Temporal retrieval is a universal bottleneck for all methods—questions about "when it happened" are harder to answer than "what happened."
Online evaluation reveals the true capability gaps masked by offline evaluation; some systems performing well in offline tests degrade significantly in online tests.
Current design directions for memory systems may involve a fundamental misjudgment—high-fidelity context preservation is more vital than intelligent compression.

Highlights & Insights¶

Importance of the Online Evaluation Protocol: Revealed the temporal leakage issue in offline evaluation, providing broad inspiration for all time-series-related AI benchmarks. Many NLP benchmarks might suffer from similar information leakage.
Counter-intuitive Finding that Simple is Effective: Elaborately designed complex memory systems are Inferior to simple RAG, suggesting that at the current stage, data fidelity is more critical than structural abstraction.
Foresight in Wearable Scenarios: With the popularization of devices like smart glasses, continuous lifelogs will become a major AI application scenario. This benchmark provides the evaluation infrastructure for this direction.
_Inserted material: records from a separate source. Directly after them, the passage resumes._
-- pv_equiv track=rewrite | github.com/Inc44/Birthday | benchmark.py | filter_commands_pairs
-- ===== SOURCE A (Python) =====
-- from typing import List
--
-- COMPILERS = (
-- 	"gcc",
-- 	"g++",
-- 	"zig",
-- 	"nvcc",
-- 	"go",
-- 	"python",
-- 	"cargo",
-- 	"clang",
-- 	"clang++",
-- 	"csc",
-- 	"mono",
-- 	"javac",
-- 	"java",
-- 	"node",
-- 	"lua",
-- 	"ocamlopt",
-- )
--
-- def filter_commands_pairs(
-- 	reconstructed_commands: List[str],
-- ) -> list[tuple[str | None, str]]:
-- 	commands_pairs = []
-- 	seen_commands = set()
-- 	for cmd in reconstructed_commands:
-- 		if not cmd:
-- 			continue
-- 		tokens = cmd.split()
-- 		if not tokens or tokens[0] not in COMPILERS:
-- 			continue
-- 		if "&&" in cmd:
-- 			parts = [part.strip() for part in cmd.split("&&") if part.strip()]
-- 			if len(parts) >= 2:
-- 				compile_cmd = " && ".join(parts[:-1])
-- 				run_cmd = parts[-1]
-- 			else:
-- 				compile_cmd = None
-- 				run_cmd = cmd.replace("&&", "").strip()
-- 		else:
-- 			compile_cmd = None
-- 			run_cmd = cmd
-- 		pair_cmd = (compile_cmd, run_cmd)
-- 		if pair_cmd in seen_commands:
-- 			continue
-- 		seen_commands.add(pair_cmd)
-- 		commands_pairs.append(pair_cmd)
-- 	return commands_pairs
-- ===== SOURCE B (Python) =====
-- from typing import List
--
-- COMPILERS = (
-- 	"gcc",
-- 	"g++",
-- 	"zig",
-- 	"nvcc",
-- 	"go",
-- 	"python",
-- 	"cargo",
-- 	"clang",
-- 	"clang++",
-- 	"csc",
-- 	"mono",
-- 	"javac",
-- 	"java",
-- 	"node",
-- 	"lua",
-- 	"ocamlopt",
-- )
--
-- def _is_command(cmd):
-- 	# "".split() == [], so an empty command fails this test too
-- 	tokens = cmd.split()
-- 	return bool(tokens) and tokens[0] in COMPILERS
--
-- def _parse_pair(cmd):
-- 	if "&&" in cmd:
-- 		parts = [part.strip() for part in cmd.split("&&") if part.strip()]
-- 		if len(parts) >= 2:
-- 			return (" && ".join(parts[:-1]), parts[-1])
-- 		return (None, cmd.replace("&&", "").strip())
-- 	return (None, cmd)
--
-- def filter_commands_pairs(reconstructed_commands):
-- 	# pass 1: parse every valid command into its pair
-- 	pending = [_parse_pair(cmd) for cmd in reconstructed_commands if _is_command(cmd)]
-- 	# pass 2: dedup by repeatedly emitting the head and deleting its later copies
-- 	result = []
-- 	while pending:
-- 		head = pending[0]
-- 		result.append(head)
-- 		pending = [p for p in pending[1:] if p != head]
-- 	return result
-- ===== Notes on version B (the rewrite author's own statement) =====
-- stated objective: alternative
-- what changed: Replaces A's single interleaved loop with a mutable seen-set by two separate passes: a parse pass mapping each valid command to its (compile, run) pair, then a dedup pass with no auxiliary set that repeatedly emits the head pair and deletes all of its later occurrences from the pending list.
import Mathlib
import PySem

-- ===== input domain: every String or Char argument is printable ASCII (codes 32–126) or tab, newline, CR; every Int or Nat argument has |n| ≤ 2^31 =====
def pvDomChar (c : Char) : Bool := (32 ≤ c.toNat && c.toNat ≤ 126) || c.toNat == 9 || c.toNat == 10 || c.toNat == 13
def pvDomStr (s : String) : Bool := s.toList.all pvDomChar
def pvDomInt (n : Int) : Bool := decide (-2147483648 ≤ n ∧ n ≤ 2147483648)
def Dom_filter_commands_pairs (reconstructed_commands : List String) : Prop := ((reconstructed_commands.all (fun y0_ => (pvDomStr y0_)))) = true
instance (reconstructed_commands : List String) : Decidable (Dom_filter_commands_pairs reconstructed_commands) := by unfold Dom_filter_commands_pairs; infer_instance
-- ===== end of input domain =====

-- B replaces A's single loop with a seen-set by two passes: parse all valid commands into
-- pairs, then dedup with no auxiliary set (emit head, delete its later copies); objective: alternative.

-- module constant COMPILERS, shared by both Pythons
def pvCOMPILERS : List String :=
  ["gcc", "g++", "zig", "nvcc", "go", "python", "cargo", "clang", "clang++",
   "csc", "mono", "javac", "java", "node", "lua", "ocamlopt"]

-- ===== PORT A =====
-- literal transliteration of A: one fold over the commands carrying (commands_pairs, seen_commands)
def filter_commands_pairs (reconstructed_commands : List String) : List (Option String × String) :=
  (reconstructed_commands.foldl
    (fun (st : List (Option String × String) × PySem.Set (Option String × String)) cmd =>
      if cmd = "" then st
      else
        let tokens := PySem.Str.split₀ cmd
        if tokens = [] ∨ ¬ pvCOMPILERS.contains (tokens.headD "") then st
        else
          let pair_cmd : Option String × String :=
            if PySem.Str.isIn "&&" cmd then
              -- sep "&&" is a non-empty literal, so split? is always `some`: .getD [] is exact
              let parts := (((PySem.Str.split? cmd "&&").getD []).filter
                  (fun part => PySem.Str.strip part ≠ "")).map PySem.Str.strip
              if 2 ≤ parts.length then
                (some (PySem.Str.join " && " (PySem.List.slice parts none (some (-1)))),
                 PySem.List.pyGetD parts (-1) "")
              else
                (none, PySem.Str.strip (PySem.Str.replace cmd "&&" ""))
            else (none, cmd)
          if PySem.Set.contains st.2 pair_cmd then st
          else (st.1 ++ [pair_cmd], PySem.Set.add st.2 pair_cmd))
    ([], PySem.Set.empty)).1

-- ===== PORT B =====
-- helper _is_command ("".split() = [], so the empty command fails the tokens test)
def pvIsCommand (cmd : String) : Bool :=
  let tokens := PySem.Str.split₀ cmd
  tokens ≠ [] && pvCOMPILERS.contains (tokens.headD "")

-- helper _parse_pair
def pvParsePair (cmd : String) : Option String × String :=
  if PySem.Str.isIn "&&" cmd then
    let parts := (((PySem.Str.split? cmd "&&").getD []).filter
        (fun part => PySem.Str.strip part ≠ "")).map PySem.Str.strip
    if 2 ≤ parts.length then
      (some (PySem.Str.join " && " (PySem.List.slice parts none (some (-1)))),
       PySem.List.pyGetD parts (-1) "")
    else
      (none, PySem.Str.strip (PySem.Str.replace cmd "&&" ""))
  else (none, cmd)

-- B's while-loop dedup: emit the head, drop all its later occurrences, continue
def pvHeadDedup : List (Option String × String) → List (Option String × String)
  | [] => []
  | head :: pending => head :: pvHeadDedup (pending.filter (fun p => p ≠ head))
termination_by l => l.length
decreasing_by
  simp only [List.length_unattach, List.length_cons, Nat.lt_succ_iff]
  simpa using le_trans (List.length_filter_le _ pending.attach) (by simp)

def filter_commands_pairs_alt (reconstructed_commands : List String) : List (Option String × String) :=
  pvHeadDedup ((reconstructed_commands.filter pvIsCommand).map pvParsePair)

-- ===== PRECONDITION & SPEC =====
def Spec_filter_commands_pairs (reconstructed_commands : List String) (out : List (Option String × String)) : Prop := out = filter_commands_pairs_alt reconstructed_commands
instance (reconstructed_commands : List String) (out : List (Option String × String)) : Decidable (Spec_filter_commands_pairs reconstructed_commands out) := by unfold Spec_filter_commands_pairs; infer_instance

-- ===== CLAIM (what is proved, stated in full; the proofs are below) =====
def Claim_equal_filter_commands_pairs : Prop := ∀ (reconstructed_commands : List String), Dom_filter_commands_pairs reconstructed_commands → Spec_filter_commands_pairs reconstructed_commands (filter_commands_pairs reconstructed_commands)

-- ===== LEMMAS AND PROOFS =====

-- a fold over a pair state whose components evolve identically is a fold over one component
lemma pv_pair_foldl {α β : Type} (F : List α × PySem.Set α → β → List α × PySem.Set α)
    (G : PySem.Set α → β → PySem.Set α)
    (h : ∀ s x, F (s, s) x = (G s x, G s x)) :
    ∀ (l : List β) (s : PySem.Set α), (l.foldl F (s, s)).1 = l.foldl G s := by
  intro l
  induction l with
  | nil => intro s; rfl
  | cons c t ih =>
    intro s
    rw [List.foldl_cons, h, List.foldl_cons]
    exact ih _

-- accumulating new elements through Set.add is exactly B's head-dedup of the not-yet-seen elements
lemma pv_foldl_add_eq_headDedup :
    ∀ (l : List (Option String × String)) (s : List (Option String × String)),
      l.foldl PySem.Set.add s = s ++ pvHeadDedup (l.filter (fun p => ¬ s.contains p)) := by
  intro l
  induction l with
  | nil => intro s; simp [pvHeadDedup.eq_1]
  | cons h t ih =>
    intro s
    rw [List.foldl_cons]
    by_cases hm : h ∈ s
    · rw [PySem.Set.add_of_mem hm, ih]
      congr 2
      simp [List.filter_cons, hm]
    · rw [PySem.Set.add_of_not_mem hm, ih]
      have hfl : (h :: t).filter (fun p => decide (¬ s.contains p)) =
          h :: t.filter (fun p => decide (¬ s.contains p)) := by
        simp [List.filter_cons, hm]
      have hff : (t.filter (fun p => decide (¬ s.contains p))).filter (fun p => p ≠ h) =
          t.filter (fun p => decide (¬ (s ++ [h]).contains p)) := by
        rw [List.filter_filter]
        apply List.filter_congr
        intro x _
        by_cases hx : x = h <;> by_cases hxs : x ∈ s <;> simp [hx, hxs]
      rw [hfl, pvHeadDedup.eq_2, hff, List.append_assoc]
      rfl

-- ===== VERDICT (by name: the statement is the Claim_ definition above) =====
theorem filter_commands_pairs_spec : Claim_equal_filter_commands_pairs := by
  intro rcs _
  unfold Spec_filter_commands_pairs filter_commands_pairs filter_commands_pairs_alt
  rw [show (PySem.Set.empty : PySem.Set (Option String × String)) = [] from rfl]
  rw [pv_pair_foldl _
      (fun s cmd => if pvIsCommand cmd then PySem.Set.add s (pvParsePair cmd) else s) ?step]
  · rw [PySem.List.foldl_if_eq_foldl_filter (p := pvIsCommand)
        (f := fun s cmd => PySem.Set.add s (pvParsePair cmd))]
    rw [← List.foldl_map (f := pvParsePair) (g := PySem.Set.add)]
    rw [pv_foldl_add_eq_headDedup]
    simp
  case step =>
    intro s cmd
    by_cases h1 : cmd = ""
    · have hz : PySem.Chars.split₀ ([] : List Char) = [] := rfl
      simp [pvIsCommand, h1, PySem.Str.split₀, hz]
    · by_cases h2 : PySem.Str.split₀ cmd = []
      · simp [pvIsCommand, h1, h2]
      · by_cases h3 : pvCOMPILERS.contains ((PySem.Str.split₀ cmd).headD "")
        · have h3' : (PySem.Str.split₀ cmd).head?.getD "" ∈ pvCOMPILERS := by
            simpa using h3
          simp only [pvIsCommand, pvParsePair, PySem.Set.add_eq_ite]
          simp [h1, h2, h3']
          repeat' split
          all_goals simp_all
        · have h3' : (PySem.Str.split₀ cmd).head?.getD "" ∉ pvCOMPILERS := by
            simpa using h3
          simp [pvIsCommand, h1, h2, h3']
Limitations & Future Work¶

LifeMem dialogues are synthesized by LLMs and may not fully reflect the randomness and chaos of real-world conversations.
EgoMem only covers 6 people over 7 days, with limited temporal and demographic diversity.
Simple RAG may face retrieval efficiency issues when data volume becomes extreme (e.g., several years of logs).
Multimodal memory (e.g., memory combined with visual information) was not evaluated.
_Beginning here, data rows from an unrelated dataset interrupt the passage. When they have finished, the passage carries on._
-- pv_equiv track=rewrite | github.com/t3kt/pattern-mapper-2 | lib/pm2_runtime_shared.py | _transformAttrs
-- ===== SOURCE A (Python) =====
-- def _transformAttrs(namePrefix: str, labelPrefix: str):
-- 	attrs = dict(
-- 		tx='Translate X',
-- 		tY='Translate Y',
-- 		tz='Translate Z',
-- 		rx='Rotate X',
-- 		rY='Rotate Y',
-- 		rz='Rotate Z',
-- 		sx='Scale X',
-- 		sY='Scale Y',
-- 		sz='Scale Z',
-- 		px='Pivot X',
-- 		pY='Pivot Y',
-- 		pz='Pivot Z',
-- 	)
-- 	return {
-- 		namePrefix + name: labelPrefix + label
-- 		for name, label in attrs.items()
-- 	}
-- ===== SOURCE B (Python) =====
-- def _transformAttrs(namePrefix: str, labelPrefix: str):
-- 	out = {}
-- 	for word in ['Translate', 'Rotate', 'Scale', 'Pivot']:
-- 		kindChar = word[0].lower()
-- 		for axis in 'xYz':
-- 			out[namePrefix + kindChar + axis] = labelPrefix + word + ' ' + axis.upper()
-- 	return out
-- ===== Notes on version B (the rewrite author's own statement) =====
-- stated objective: simpler
-- what changed: Replaces the 12-entry literal table and flat comprehension with a populating nested loop over four kind words and the axis string 'xYz', deriving each key char as the word's lowercased initial and each axis label by uppercasing the axis key.
import Mathlib
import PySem

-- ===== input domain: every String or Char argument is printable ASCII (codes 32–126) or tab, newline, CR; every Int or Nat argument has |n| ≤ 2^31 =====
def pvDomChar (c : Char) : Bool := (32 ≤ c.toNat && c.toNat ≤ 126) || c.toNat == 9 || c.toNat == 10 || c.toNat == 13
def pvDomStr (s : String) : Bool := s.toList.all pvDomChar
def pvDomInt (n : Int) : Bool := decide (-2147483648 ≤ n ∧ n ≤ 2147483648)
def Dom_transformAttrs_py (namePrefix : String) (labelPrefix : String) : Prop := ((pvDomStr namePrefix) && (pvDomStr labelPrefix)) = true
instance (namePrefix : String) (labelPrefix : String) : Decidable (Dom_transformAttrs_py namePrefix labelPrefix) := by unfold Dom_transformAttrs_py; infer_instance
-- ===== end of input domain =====

-- B replaces A's 12-entry literal table with a populating nested loop over kind words and axis chars,
-- deriving key chars and axis labels by case conversion (objective: simpler).
-- ===== PORT A =====
-- literal transliteration of A: the fixed 12-entry dict, then a dict comprehension prefixing each pair
def transformAttrs_py (namePrefix : String) (labelPrefix : String) : List (String × String) :=
  let attrs : List (String × String) :=
    [("tx", "Translate X"), ("tY", "Translate Y"), ("tz", "Translate Z"),
     ("rx", "Rotate X"), ("rY", "Rotate Y"), ("rz", "Rotate Z"),
     ("sx", "Scale X"), ("sY", "Scale Y"), ("sz", "Scale Z"),
     ("px", "Pivot X"), ("pY", "Pivot Y"), ("pz", "Pivot Z")]
  attrs.map (fun p => (namePrefix ++ p.1, labelPrefix ++ p.2))

-- ===== PORT B =====
-- transliteration of B's inner loop: for axis in 'xYz', append one entry to the accumulator
-- (Char.toLower/Char.toUpper agree with Python's str.lower/upper on these ASCII letters)
def tpAxisLoop (namePrefix labelPrefix : String) (word : String) (kindChar : Char)
    (axes : List Char) (acc : List (String × String)) : List (String × String) :=
  match axes with
  | [] => acc
  | axis :: rest =>
      tpAxisLoop namePrefix labelPrefix word kindChar rest
        (acc ++ [(namePrefix ++ String.singleton kindChar ++ String.singleton axis,
                  labelPrefix ++ word ++ " " ++ String.singleton axis.toUpper)])

-- transliteration of B's outer loop: for each kind word, compute kindChar = word[0].lower(), run the axis loop
def tpWordLoop (namePrefix labelPrefix : String) (words : List String)
    (acc : List (String × String)) : List (String × String) :=
  match words with
  | [] => acc
  | word :: rest =>
      tpWordLoop namePrefix labelPrefix rest
        (tpAxisLoop namePrefix labelPrefix word (Char.toLower (word.toList.headD ' '))
          "xYz".toList acc)

def transformAttrs_py_alt (namePrefix : String) (labelPrefix : String) : List (String × String) :=
  tpWordLoop namePrefix labelPrefix ["Translate", "Rotate", "Scale", "Pivot"] []

-- ===== PRECONDITION & SPEC =====
def Spec_transformAttrs_py (namePrefix : String) (labelPrefix : String) (out : List (String × String)) : Prop := out = transformAttrs_py_alt namePrefix labelPrefix
instance (namePrefix : String) (labelPrefix : String) (out : List (String × String)) : Decidable (Spec_transformAttrs_py namePrefix labelPrefix out) := by unfold Spec_transformAttrs_py; infer_instance

-- ===== CLAIM (what is proved, stated in full; the proofs are below) =====
def Claim_equal_transformAttrs_py : Prop := ∀ (namePrefix : String) (labelPrefix : String), Dom_transformAttrs_py namePrefix labelPrefix → Spec_transformAttrs_py namePrefix labelPrefix (transformAttrs_py namePrefix labelPrefix)

-- ===== LEMMAS AND PROOFS =====

-- ===== VERDICT (by name: the statement is the Claim_ definition above) =====
theorem transformAttrs_py_spec : Claim_equal_transformAttrs_py := by
  intro namePrefix labelPrefix _
  unfold Spec_transformAttrs_py transformAttrs_py transformAttrs_py_alt
  simp [tpWordLoop, tpAxisLoop, String.ext_iff]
vs LoCoMo: Focuses on human-human dialogue but lacks continuous recording and online evaluation. LifeDialBench is closer to real-world scenarios.
vs LongMemEval: Human-AI interaction scenario with up to 50K sessions but lacks multi-party and continuous characteristics.
vs MemBank: 10 days of human-AI interaction with small scale and single scenario. LifeDialBench covers 1-year multi-party scenarios.

Rating¶

Novelty: ⭐⭐⭐⭐⭐ The online evaluation protocol and counter-intuitive findings are significant contributions.
Experimental Thoroughness: ⭐⭐⭐⭐ Multiple memory systems, two subsets, and online/offline comparisons.
Writing Quality: ⭐⭐⭐⭐ Clear problem definition and in-depth discussion of findings.
Value: ⭐⭐⭐⭐⭐ Points out fundamental design flaws in current memory systems, with a broad impact.